§ GOAL OF THE EXERCISE: Look through the records below for the line with "let stripped := PySem.Chars.join". Return that line and each one after it up to and including the line with "-- ===== LEMMAS", exactly.

§ SUPPLIED RECORDS:
****************

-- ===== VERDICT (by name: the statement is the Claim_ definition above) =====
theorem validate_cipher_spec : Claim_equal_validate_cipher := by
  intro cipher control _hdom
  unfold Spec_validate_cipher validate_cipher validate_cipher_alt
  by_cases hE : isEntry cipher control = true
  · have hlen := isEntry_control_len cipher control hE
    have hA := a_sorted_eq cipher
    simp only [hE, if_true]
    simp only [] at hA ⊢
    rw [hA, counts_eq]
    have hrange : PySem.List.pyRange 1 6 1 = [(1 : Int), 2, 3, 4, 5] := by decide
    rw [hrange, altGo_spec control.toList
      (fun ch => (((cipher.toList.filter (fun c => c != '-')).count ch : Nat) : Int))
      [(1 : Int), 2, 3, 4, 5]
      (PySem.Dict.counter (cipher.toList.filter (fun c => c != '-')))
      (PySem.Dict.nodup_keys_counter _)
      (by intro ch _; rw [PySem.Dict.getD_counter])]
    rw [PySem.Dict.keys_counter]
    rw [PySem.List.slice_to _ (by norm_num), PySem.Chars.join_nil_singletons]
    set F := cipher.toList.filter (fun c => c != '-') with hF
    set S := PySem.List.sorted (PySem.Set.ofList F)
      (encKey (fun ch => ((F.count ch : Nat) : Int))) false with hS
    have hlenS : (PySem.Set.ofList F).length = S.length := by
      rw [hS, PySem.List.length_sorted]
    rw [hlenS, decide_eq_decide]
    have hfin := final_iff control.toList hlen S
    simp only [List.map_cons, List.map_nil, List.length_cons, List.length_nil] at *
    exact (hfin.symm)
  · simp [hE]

****************

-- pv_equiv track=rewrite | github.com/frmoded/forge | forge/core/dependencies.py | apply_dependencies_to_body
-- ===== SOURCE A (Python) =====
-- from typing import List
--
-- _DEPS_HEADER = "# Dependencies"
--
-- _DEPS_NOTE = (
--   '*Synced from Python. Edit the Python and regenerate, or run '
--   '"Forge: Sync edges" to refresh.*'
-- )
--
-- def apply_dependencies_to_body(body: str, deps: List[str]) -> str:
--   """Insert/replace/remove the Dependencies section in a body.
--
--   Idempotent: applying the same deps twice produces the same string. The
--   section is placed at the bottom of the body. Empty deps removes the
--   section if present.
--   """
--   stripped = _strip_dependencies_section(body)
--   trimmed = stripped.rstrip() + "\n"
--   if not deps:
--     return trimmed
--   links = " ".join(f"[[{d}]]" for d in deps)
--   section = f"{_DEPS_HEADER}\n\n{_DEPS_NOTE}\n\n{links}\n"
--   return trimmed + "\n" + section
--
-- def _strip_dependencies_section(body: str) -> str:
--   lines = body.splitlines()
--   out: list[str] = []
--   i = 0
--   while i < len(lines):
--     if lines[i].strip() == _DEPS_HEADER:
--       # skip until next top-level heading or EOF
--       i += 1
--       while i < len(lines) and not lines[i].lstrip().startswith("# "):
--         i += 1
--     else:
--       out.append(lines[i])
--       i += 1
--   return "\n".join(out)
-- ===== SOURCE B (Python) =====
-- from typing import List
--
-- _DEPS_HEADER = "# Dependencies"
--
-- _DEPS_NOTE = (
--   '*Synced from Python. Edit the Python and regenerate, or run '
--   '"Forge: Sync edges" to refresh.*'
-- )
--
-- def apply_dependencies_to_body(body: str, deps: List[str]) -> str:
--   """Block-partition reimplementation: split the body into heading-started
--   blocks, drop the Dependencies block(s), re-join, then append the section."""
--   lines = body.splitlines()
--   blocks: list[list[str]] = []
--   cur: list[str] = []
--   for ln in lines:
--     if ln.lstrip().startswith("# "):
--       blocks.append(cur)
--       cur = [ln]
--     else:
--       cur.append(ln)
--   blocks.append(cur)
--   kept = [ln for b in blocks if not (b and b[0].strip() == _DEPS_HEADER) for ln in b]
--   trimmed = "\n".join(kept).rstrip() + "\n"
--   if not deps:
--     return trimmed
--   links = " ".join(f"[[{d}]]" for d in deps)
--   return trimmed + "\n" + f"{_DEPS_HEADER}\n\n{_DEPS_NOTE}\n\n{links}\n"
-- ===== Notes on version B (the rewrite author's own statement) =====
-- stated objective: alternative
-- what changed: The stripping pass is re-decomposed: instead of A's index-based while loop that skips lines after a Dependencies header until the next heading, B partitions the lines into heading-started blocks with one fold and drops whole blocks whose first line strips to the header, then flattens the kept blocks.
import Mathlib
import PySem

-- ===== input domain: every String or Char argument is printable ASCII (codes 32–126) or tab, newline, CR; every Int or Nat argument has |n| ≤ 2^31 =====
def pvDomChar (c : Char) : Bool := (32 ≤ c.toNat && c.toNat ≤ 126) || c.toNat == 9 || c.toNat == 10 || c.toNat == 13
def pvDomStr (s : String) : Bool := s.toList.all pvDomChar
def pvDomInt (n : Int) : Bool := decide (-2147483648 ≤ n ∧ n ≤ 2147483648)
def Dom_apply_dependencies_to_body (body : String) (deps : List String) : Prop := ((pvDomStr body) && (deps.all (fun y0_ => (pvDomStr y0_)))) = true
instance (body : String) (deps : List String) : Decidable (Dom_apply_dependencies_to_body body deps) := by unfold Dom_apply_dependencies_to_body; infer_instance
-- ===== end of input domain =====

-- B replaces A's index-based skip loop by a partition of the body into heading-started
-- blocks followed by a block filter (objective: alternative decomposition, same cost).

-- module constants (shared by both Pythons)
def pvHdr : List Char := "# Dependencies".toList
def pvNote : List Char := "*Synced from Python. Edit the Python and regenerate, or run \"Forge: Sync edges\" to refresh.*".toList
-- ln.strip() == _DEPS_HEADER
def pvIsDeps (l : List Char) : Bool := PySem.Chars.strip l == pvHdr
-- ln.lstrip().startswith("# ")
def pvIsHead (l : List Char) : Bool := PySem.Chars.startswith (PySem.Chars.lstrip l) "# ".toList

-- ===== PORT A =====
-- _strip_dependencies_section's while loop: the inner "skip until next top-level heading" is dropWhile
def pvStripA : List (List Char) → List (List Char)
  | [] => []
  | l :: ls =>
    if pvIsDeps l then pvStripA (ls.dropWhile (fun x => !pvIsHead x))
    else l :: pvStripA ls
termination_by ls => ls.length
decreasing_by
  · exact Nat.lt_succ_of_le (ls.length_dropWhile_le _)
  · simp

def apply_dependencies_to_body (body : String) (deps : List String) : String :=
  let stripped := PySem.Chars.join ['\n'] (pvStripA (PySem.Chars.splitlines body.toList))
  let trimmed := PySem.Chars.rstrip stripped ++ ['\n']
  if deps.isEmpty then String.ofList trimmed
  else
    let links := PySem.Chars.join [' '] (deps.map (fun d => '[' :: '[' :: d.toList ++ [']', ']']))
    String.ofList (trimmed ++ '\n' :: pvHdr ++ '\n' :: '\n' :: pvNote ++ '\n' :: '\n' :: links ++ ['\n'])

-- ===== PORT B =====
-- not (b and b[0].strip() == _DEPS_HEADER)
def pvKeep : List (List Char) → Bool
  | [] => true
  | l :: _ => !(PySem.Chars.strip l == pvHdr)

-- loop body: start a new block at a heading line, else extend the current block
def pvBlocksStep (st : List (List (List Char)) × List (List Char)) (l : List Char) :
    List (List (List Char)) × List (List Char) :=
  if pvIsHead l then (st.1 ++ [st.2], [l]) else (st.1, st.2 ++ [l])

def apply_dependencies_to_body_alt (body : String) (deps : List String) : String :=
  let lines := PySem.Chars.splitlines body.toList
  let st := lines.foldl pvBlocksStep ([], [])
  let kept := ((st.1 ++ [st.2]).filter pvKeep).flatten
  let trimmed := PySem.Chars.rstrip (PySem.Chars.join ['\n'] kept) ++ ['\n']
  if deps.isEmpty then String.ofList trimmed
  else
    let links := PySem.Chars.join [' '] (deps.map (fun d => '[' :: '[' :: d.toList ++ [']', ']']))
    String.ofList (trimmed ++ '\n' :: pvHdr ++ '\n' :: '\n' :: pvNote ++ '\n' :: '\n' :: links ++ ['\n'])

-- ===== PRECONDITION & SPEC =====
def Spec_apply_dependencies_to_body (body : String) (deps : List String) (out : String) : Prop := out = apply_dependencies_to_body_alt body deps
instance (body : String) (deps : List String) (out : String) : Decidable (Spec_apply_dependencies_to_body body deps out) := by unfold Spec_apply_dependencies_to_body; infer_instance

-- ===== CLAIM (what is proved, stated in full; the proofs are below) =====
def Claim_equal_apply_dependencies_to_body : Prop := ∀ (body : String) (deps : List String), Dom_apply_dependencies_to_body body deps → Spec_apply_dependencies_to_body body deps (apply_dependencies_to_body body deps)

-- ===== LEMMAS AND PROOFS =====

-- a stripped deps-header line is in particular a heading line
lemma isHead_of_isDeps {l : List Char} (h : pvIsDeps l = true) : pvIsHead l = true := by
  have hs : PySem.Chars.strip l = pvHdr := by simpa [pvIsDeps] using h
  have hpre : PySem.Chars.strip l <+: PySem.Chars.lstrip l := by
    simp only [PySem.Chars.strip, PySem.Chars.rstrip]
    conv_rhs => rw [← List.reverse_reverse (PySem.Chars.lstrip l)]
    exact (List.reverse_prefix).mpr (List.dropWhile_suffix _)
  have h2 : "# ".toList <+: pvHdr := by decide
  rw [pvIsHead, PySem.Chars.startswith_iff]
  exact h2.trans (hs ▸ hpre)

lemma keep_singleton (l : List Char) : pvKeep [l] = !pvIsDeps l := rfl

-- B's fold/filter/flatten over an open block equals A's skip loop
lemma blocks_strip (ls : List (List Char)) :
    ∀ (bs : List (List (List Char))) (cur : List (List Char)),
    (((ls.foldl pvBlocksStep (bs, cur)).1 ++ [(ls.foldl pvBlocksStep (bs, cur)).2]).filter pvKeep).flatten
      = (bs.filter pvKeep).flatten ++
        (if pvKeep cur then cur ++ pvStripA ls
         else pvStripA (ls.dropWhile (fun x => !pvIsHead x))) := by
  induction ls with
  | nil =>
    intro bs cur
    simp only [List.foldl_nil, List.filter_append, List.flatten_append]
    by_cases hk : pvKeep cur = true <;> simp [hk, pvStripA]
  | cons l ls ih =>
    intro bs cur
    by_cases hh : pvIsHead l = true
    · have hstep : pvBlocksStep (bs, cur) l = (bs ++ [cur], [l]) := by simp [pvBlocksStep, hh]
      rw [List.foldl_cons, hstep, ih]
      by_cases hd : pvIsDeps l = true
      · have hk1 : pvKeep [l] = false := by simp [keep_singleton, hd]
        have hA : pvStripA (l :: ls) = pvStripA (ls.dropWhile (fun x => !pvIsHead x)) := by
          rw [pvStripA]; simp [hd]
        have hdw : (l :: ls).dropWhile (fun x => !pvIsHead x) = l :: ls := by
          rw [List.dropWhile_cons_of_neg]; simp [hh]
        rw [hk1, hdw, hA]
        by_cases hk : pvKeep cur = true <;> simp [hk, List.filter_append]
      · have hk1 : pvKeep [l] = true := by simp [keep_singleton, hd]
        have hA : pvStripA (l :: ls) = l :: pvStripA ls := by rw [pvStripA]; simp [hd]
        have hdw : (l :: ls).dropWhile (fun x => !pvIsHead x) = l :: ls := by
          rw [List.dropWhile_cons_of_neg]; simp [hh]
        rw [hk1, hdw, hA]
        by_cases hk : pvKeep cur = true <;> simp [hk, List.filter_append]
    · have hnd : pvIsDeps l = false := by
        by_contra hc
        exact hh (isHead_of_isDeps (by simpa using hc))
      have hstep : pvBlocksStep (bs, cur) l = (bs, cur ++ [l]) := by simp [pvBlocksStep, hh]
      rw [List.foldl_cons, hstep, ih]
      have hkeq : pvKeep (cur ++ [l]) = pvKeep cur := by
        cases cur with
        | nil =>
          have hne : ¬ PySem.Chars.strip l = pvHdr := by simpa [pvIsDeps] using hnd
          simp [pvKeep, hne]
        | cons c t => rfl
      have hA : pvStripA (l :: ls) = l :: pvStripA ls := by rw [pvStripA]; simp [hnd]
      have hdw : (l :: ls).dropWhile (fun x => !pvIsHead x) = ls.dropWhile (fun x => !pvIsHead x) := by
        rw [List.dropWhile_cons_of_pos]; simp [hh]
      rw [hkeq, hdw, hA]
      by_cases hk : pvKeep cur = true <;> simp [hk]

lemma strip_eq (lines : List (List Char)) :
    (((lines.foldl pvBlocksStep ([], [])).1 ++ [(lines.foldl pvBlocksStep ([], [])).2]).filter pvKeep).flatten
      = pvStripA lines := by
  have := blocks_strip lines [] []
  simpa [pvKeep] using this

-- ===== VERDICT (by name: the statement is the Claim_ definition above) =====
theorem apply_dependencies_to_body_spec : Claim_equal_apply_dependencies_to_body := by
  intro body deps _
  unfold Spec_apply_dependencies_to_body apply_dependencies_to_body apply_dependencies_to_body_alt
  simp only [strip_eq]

****************

§ RESPONSE TO THIS EXERCISE:
  let stripped := PySem.Chars.join ['\n'] (pvStripA (PySem.Chars.splitlines body.toList))
  let trimmed := PySem.Chars.rstrip stripped ++ ['\n']
  if deps.isEmpty then String.ofList trimmed
  else
    let links := PySem.Chars.join [' '] (deps.map (fun d => '[' :: '[' :: d.toList ++ [']', ']']))
    String.ofList (trimmed ++ '\n' :: pvHdr ++ '\n' :: '\n' :: pvNote ++ '\n' :: '\n' :: links ++ ['\n'])

-- ===== PORT B =====
-- not (b and b[0].strip() == _DEPS_HEADER)
def pvKeep : List (List Char) → Bool
  | [] => true
  | l :: _ => !(PySem.Chars.strip l == pvHdr)

-- loop body: start a new block at a heading line, else extend the current block
def pvBlocksStep (st : List (List (List Char)) × List (List Char)) (l : List Char) :
    List (List (List Char)) × List (List Char) :=
  if pvIsHead l then (st.1 ++ [st.2], [l]) else (st.1, st.2 ++ [l])

def apply_dependencies_to_body_alt (body : String) (deps : List String) : String :=
  let lines := PySem.Chars.splitlines body.toList
  let st := lines.foldl pvBlocksStep ([], [])
  let kept := ((st.1 ++ [st.2]).filter pvKeep).flatten
  let trimmed := PySem.Chars.rstrip (PySem.Chars.join ['\n'] kept) ++ ['\n']
  if deps.isEmpty then String.ofList trimmed
  else
    let links := PySem.Chars.join [' '] (deps.map (fun d => '[' :: '[' :: d.toList ++ [']', ']']))
    String.ofList (trimmed ++ '\n' :: pvHdr ++ '\n' :: '\n' :: pvNote ++ '\n' :: '\n' :: links ++ ['\n'])

-- ===== PRECONDITION & SPEC =====
def Spec_apply_dependencies_to_body (body : String) (deps : List String) (out : String) : Prop := out = apply_dependencies_to_body_alt body deps
instance (body : String) (deps : List String) (out : String) : Decidable (Spec_apply_dependencies_to_body body deps out) := by unfold Spec_apply_dependencies_to_body; infer_instance

-- ===== CLAIM (what is proved, stated in full; the proofs are below) =====
def Claim_equal_apply_dependencies_to_body : Prop := ∀ (body : String) (deps : List String), Dom_apply_dependencies_to_body body deps → Spec_apply_dependencies_to_body body deps (apply_dependencies_to_body body deps)

-- ===== LEMMAS AND PROOFS =====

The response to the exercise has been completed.